[Start of section]

-- pv_equiv track=rewrite | github.com/rarvind2312/IPLPredictor | h2h_history.py | row_team_names_pair
-- ===== SOURCE A (Python) =====
-- from typing import Any, Optional
--
-- _TEAM_PAIR_COLUMN_KEYS: tuple[tuple[str, str], ...] = (
--     ("team_a", "team_b"),
--     ("team1", "team2"),
--     ("home_team", "away_team"),
--     ("team_a_name", "team_b_name"),
--     ("home_team_name", "away_team_name"),
--     ("team_home", "team_away"),
--     ("side_1_team", "side_2_team"),
--     ("homeTeam", "awayTeam"),
-- )
--
-- def row_team_names_pair(row: dict[str, Any]) -> tuple[str, str]:
--     """
--     Extract the two opponent team name fields from a match / meta row.
--
--     Does not assume only ``team_a`` / ``team_b`` — supports alternate schemas and
--     passes through any extra keys present on ``row`` (e.g. after ``SELECT *``).
--     """
--     for k1, k2 in _TEAM_PAIR_COLUMN_KEYS:
--         v1 = str(row.get(k1) or "").strip()
--         v2 = str(row.get(k2) or "").strip()
--         if v1 and v2:
--             return v1, v2
--     for k1, k2 in _TEAM_PAIR_COLUMN_KEYS:
--         v1 = str(row.get(k1) or "").strip()
--         v2 = str(row.get(k2) or "").strip()
--         if v1 or v2:
--             return v1, v2
--     # Last resort: any two distinct non-empty string columns whose names suggest a side team.
--     _skip_keys = frozenset(
--         {
--             "winner",
--             "batting_first",
--             "venue",
--             "match_date",
--             "created_at",
--             "id",
--             "match_id",
--         }
--     )
--     found: list[tuple[str, str]] = []
--     for k in sorted(row.keys(), key=lambda x: str(x).lower()):
--         if k in _skip_keys or str(k).lower() in _skip_keys:
--             continue
--         lk = str(k).lower()
--         if "team" not in lk:
--             continue
--         v = row.get(k)
--         if v is None:
--             continue
--         s = str(v).strip()
--         if len(s) < 2:
--             continue
--         found.append((str(k), s))
--     if len(found) >= 2:
--         return found[0][1], found[1][1]
--     return "", ""
-- ===== SOURCE B (Python) =====
-- _TEAM_PAIR_COLUMN_KEYS: tuple[tuple[str, str], ...] = (
--     ("team_a", "team_b"),
--     ("team1", "team2"),
--     ("home_team", "away_team"),
--     ("team_a_name", "team_b_name"),
--     ("home_team_name", "away_team_name"),
--     ("team_home", "team_away"),
--     ("side_1_team", "side_2_team"),
--     ("homeTeam", "awayTeam"),
-- )
--
-- _SKIP_KEYS = frozenset(
--     {"winner", "batting_first", "venue", "match_date", "created_at", "id", "match_id"}
-- )
--
--
-- def row_team_names_pair(row):
--     # One pass over the key-pair table: a both-present pair wins immediately,
--     # the first either-present pair is kept as a fallback.
--     fallback = None
--     for k1, k2 in _TEAM_PAIR_COLUMN_KEYS:
--         v1 = str(row.get(k1) or "").strip()
--         v2 = str(row.get(k2) or "").strip()
--         if v1 and v2:
--             return v1, v2
--         if (v1 or v2) and fallback is None:
--             fallback = (v1, v2)
--     if fallback is not None:
--         return fallback
--
--     # Last resort: pick the values of team-ish columns, keys sorted case-insensitively.
--     def _pick(k):
--         v = row.get(k)
--         if v is None:
--             return None
--         lk = str(k).lower()
--         if lk not in _SKIP_KEYS and "team" in lk:
--             s = str(v).strip()
--             if len(s) >= 2:
--                 return s
--         return None
--
--     found = [s for s in map(_pick, sorted(row, key=lambda x: str(x).lower())) if s is not None]
--     if len(found) >= 2:
--         return found[0], found[1]
--     return "", ""
-- ===== Notes on version B (the rewrite author's own statement) =====
-- stated objective: simpler
-- what changed: B collapses A's two sequential scans over the key-pair table into a single pass (first both-present pair returns immediately, first either-present pair is recorded once as a fallback) and replaces the last-resort accumulate-then-index loop by a filter over the sorted keys whose first two hits are returned.
import Mathlib
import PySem

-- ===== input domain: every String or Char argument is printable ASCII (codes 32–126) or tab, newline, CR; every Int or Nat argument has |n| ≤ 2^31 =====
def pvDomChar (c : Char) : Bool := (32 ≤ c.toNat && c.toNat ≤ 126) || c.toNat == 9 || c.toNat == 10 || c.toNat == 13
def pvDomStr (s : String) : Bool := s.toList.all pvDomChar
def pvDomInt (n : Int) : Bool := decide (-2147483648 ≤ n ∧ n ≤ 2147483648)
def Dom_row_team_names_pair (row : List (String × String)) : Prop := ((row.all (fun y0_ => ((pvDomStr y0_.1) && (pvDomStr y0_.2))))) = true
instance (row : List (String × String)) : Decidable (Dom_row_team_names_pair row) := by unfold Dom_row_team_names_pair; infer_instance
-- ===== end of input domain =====

-- B does the same extraction in one pass over the key-pair table (immediate return on a
-- both-present pair, first either-present pair kept as fallback) and filters the sorted
-- keys for the last resort instead of accumulating then indexing; objective: simpler.


-- ===== PORT A =====
def pvKeyPairs : List (String × String) :=
  [("team_a", "team_b"), ("team1", "team2"), ("home_team", "away_team"),
   ("team_a_name", "team_b_name"), ("home_team_name", "away_team_name"),
   ("team_home", "team_away"), ("side_1_team", "side_2_team"), ("homeTeam", "awayTeam")]

def pvSkip : List String :=
  ["winner", "batting_first", "venue", "match_date", "created_at", "id", "match_id"]

-- str(row.get(k) or "").strip(): None and "" both fall to "", values are strings
def pvGetStr (d : PySem.Dict String String) (k : String) : String :=
  PySem.Str.strip ((d.get? k).getD "")

-- A's first loop: first pair with BOTH fields non-empty
def pvFindBoth (d : PySem.Dict String String) : List (String × String) → Option (String × String)
  | [] => none
  | (k1, k2) :: rest =>
      let v1 := pvGetStr d k1
      let v2 := pvGetStr d k2
      if v1 ≠ "" ∧ v2 ≠ "" then some (v1, v2) else pvFindBoth d rest

-- A's second loop: first pair with EITHER field non-empty
def pvFindEither (d : PySem.Dict String String) : List (String × String) → Option (String × String)
  | [] => none
  | (k1, k2) :: rest =>
      let v1 := pvGetStr d k1
      let v2 := pvGetStr d k2
      if v1 ≠ "" ∨ v2 ≠ "" then some (v1, v2) else pvFindEither d rest

-- one iteration of A's last-resort loop (continue = return acc unchanged)
def pvStepA (d : PySem.Dict String String) (acc : List (String × String)) (k : String) :
    List (String × String) :=
  if k ∈ pvSkip ∨ PySem.Str.lower k ∈ pvSkip then acc
  else if ¬ (PySem.Str.isIn "team" (PySem.Str.lower k) = true) then acc
  else
    match d.get? k with
    | none => acc
    | some v =>
        let s := PySem.Str.strip v
        if PySem.Str.len s < 2 then acc else acc ++ [(k, s)]

def pvLastA (d : PySem.Dict String String) : String × String :=
  let found := (PySem.List.sorted d.keys (fun x => PySem.Str.lower x) false).foldl (pvStepA d) []
  if 2 ≤ found.length then ((found.getD 0 ("", "")).2, (found.getD 1 ("", "")).2)
  else ("", "")

def row_team_names_pair (row : List (String × String)) : String × String :=
  match pvFindBoth (PySem.Dict.ofList row) pvKeyPairs with
  | some p => p
  | none =>
      match pvFindEither (PySem.Dict.ofList row) pvKeyPairs with
      | some p => p
      | none => pvLastA (PySem.Dict.ofList row)

-- ===== PORT B =====
-- B's single pass: return on a both-present pair, record the first either-present pair
def pvScanB (d : PySem.Dict String String) :
    List (String × String) → Option (String × String) → Option (String × String)
  | [], fb => fb
  | (k1, k2) :: rest, fb =>
      let v1 := pvGetStr d k1
      let v2 := pvGetStr d k2
      if v1 ≠ "" ∧ v2 ≠ "" then some (v1, v2)
      else pvScanB d rest (if (v1 ≠ "" ∨ v2 ≠ "") ∧ fb = none then some (v1, v2) else fb)

-- B's _pick
def pvPickB (d : PySem.Dict String String) (k : String) : Option String :=
  match d.get? k with
  | none => none
  | some v =>
      if PySem.Str.lower k ∉ pvSkip ∧ PySem.Str.isIn "team" (PySem.Str.lower k) = true ∧
          2 ≤ PySem.Str.len (PySem.Str.strip v)
      then some (PySem.Str.strip v) else none

def pvLastB (d : PySem.Dict String String) : String × String :=
  match (PySem.List.sorted d.keys (fun x => PySem.Str.lower x) false).filterMap (pvPickB d) with
  | a :: b :: _ => (a, b)
  | _ => ("", "")

def row_team_names_pair_alt (row : List (String × String)) : String × String :=
  match pvScanB (PySem.Dict.ofList row) pvKeyPairs none with
  | some p => p
  | none => pvLastB (PySem.Dict.ofList row)

-- ===== PRECONDITION & SPEC =====
def Spec_row_team_names_pair (row : List (String × String)) (out : String × String) : Prop := out = row_team_names_pair_alt row
instance (row : List (String × String)) (out : String × String) : Decidable (Spec_row_team_names_pair row out) := by unfold Spec_row_team_names_pair; infer_instance

-- ===== CLAIM (what is proved, stated in full; the proofs are below) =====
def Claim_equal_row_team_names_pair : Prop := ∀ (row : List (String × String)), Dom_row_team_names_pair row → Spec_row_team_names_pair row (row_team_names_pair row)

-- ===== LEMMAS AND PROOFS =====

-- the single pass equals "first both-pair, else fallback, else first either-pair"
theorem pvScanB_spec (d : PySem.Dict String String) (pairs : List (String × String)) :
    ∀ fb : Option (String × String),
      pvScanB d pairs fb =
        match pvFindBoth d pairs with
        | some p => some p
        | none => match fb with
          | some f => some f
          | none => pvFindEither d pairs := by
  induction pairs with
  | nil => intro fb; cases fb <;> rfl
  | cons hd rest ih =>
      intro fb
      obtain ⟨k1, k2⟩ := hd
      simp only [pvScanB, pvFindBoth, pvFindEither]
      by_cases hb : pvGetStr d k1 ≠ "" ∧ pvGetStr d k2 ≠ ""
      · simp [hb]
      · simp only [hb, if_false, ih]
        by_cases he : pvGetStr d k1 ≠ "" ∨ pvGetStr d k2 ≠ ""
        · cases fb <;> simp [he]
        · cases fb <;> simp [he]

theorem lower_mem_skip_of_mem (k : String) (h : k ∈ pvSkip) : PySem.Str.lower k ∈ pvSkip := by
  fin_cases h <;> decide

-- A's loop body = append of B's pick (paired with its key)
theorem pvStepA_eq (d : PySem.Dict String String) (acc : List (String × String)) (k : String) :
    pvStepA d acc k = acc ++ ((pvPickB d k).map (fun s => (k, s))).toList := by
  unfold pvStepA pvPickB
  by_cases hs : k ∈ pvSkip ∨ PySem.Str.lower k ∈ pvSkip
  · have hls : PySem.Str.lower k ∈ pvSkip := by
      rcases hs with h | h
      · exact lower_mem_skip_of_mem k h
      · exact h
    simp only [hs, if_true]
    cases d.get? k with
    | none => simp
    | some v => simp [hls]
  · have hls : PySem.Str.lower k ∉ pvSkip := fun h => hs (Or.inr h)
    rw [if_neg hs]
    by_cases ht : PySem.Str.isIn "team" (PySem.Str.lower k) = true
    · rw [if_neg (not_not_intro ht)]
      cases d.get? k with
      | none => simp
      | some v =>
          simp only [PySem.Str.len_eq, PySem.Str.isIn_eq, PySem.Str.toList_strip,
            PySem.Str.toList_lower] at ht ⊢
          split_ifs <;> simp_all <;> omega
    · rw [if_pos ht]
      cases d.get? k with
      | none => simp
      | some v =>
          have ht' : ¬ PySem.Chars.isIn ['t', 'e', 'a', 'm'] (PySem.Chars.lower k.toList) = true := by
            simpa using ht
          simp [ht']

theorem foldl_stepA_eq (d : PySem.Dict String String) (l : List String) :
    ∀ acc, l.foldl (pvStepA d) acc =
      acc ++ l.filterMap (fun k => (pvPickB d k).map (fun s => (k, s))) := by
  induction l with
  | nil => intro acc; simp
  | cons k rest ih =>
      intro acc
      simp only [List.foldl_cons, List.filterMap_cons, ih, pvStepA_eq]
      cases pvPickB d k <;> simp

theorem filterMap_pickB_eq (d : PySem.Dict String String) (l : List String) :
    l.filterMap (pvPickB d) =
      (l.filterMap (fun k => (pvPickB d k).map (fun s => (k, s)))).map Prod.snd := by
  induction l with
  | nil => rfl
  | cons k rest ih =>
      simp only [List.filterMap_cons]
      cases pvPickB d k <;> simp [ih]

theorem pvLast_eq (d : PySem.Dict String String) : pvLastA d = pvLastB d := by
  unfold pvLastA pvLastB
  rw [foldl_stepA_eq, filterMap_pickB_eq]
  set l := PySem.List.sorted d.keys (fun x => PySem.Str.lower x) false with hl
  cases hf : l.filterMap (fun k => (pvPickB d k).map (fun s => (k, s))) with
  | nil => simp
  | cons a t =>
      cases t with
      | nil => simp
      | cons b t' => simp

-- ===== VERDICT (by name: the statement is the Claim_ definition above) =====
theorem row_team_names_pair_spec : Claim_equal_row_team_names_pair := by
  intro row _
  unfold Spec_row_team_names_pair row_team_names_pair row_team_names_pair_alt
  rw [pvScanB_spec]
  cases pvFindBoth (PySem.Dict.ofList row) pvKeyPairs with
  | some p => rfl
  | none =>
      cases pvFindEither (PySem.Dict.ofList row) pvKeyPairs with
      | some p => rfl
      | none => exact pvLast_eq _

[End of section]

__Task instructions__:
Note each line above that contains "fields" and copy it out.

__Output__:
--     Extract the two opponent team name fields from a match / meta row.
-- A's first loop: first pair with BOTH fields non-empty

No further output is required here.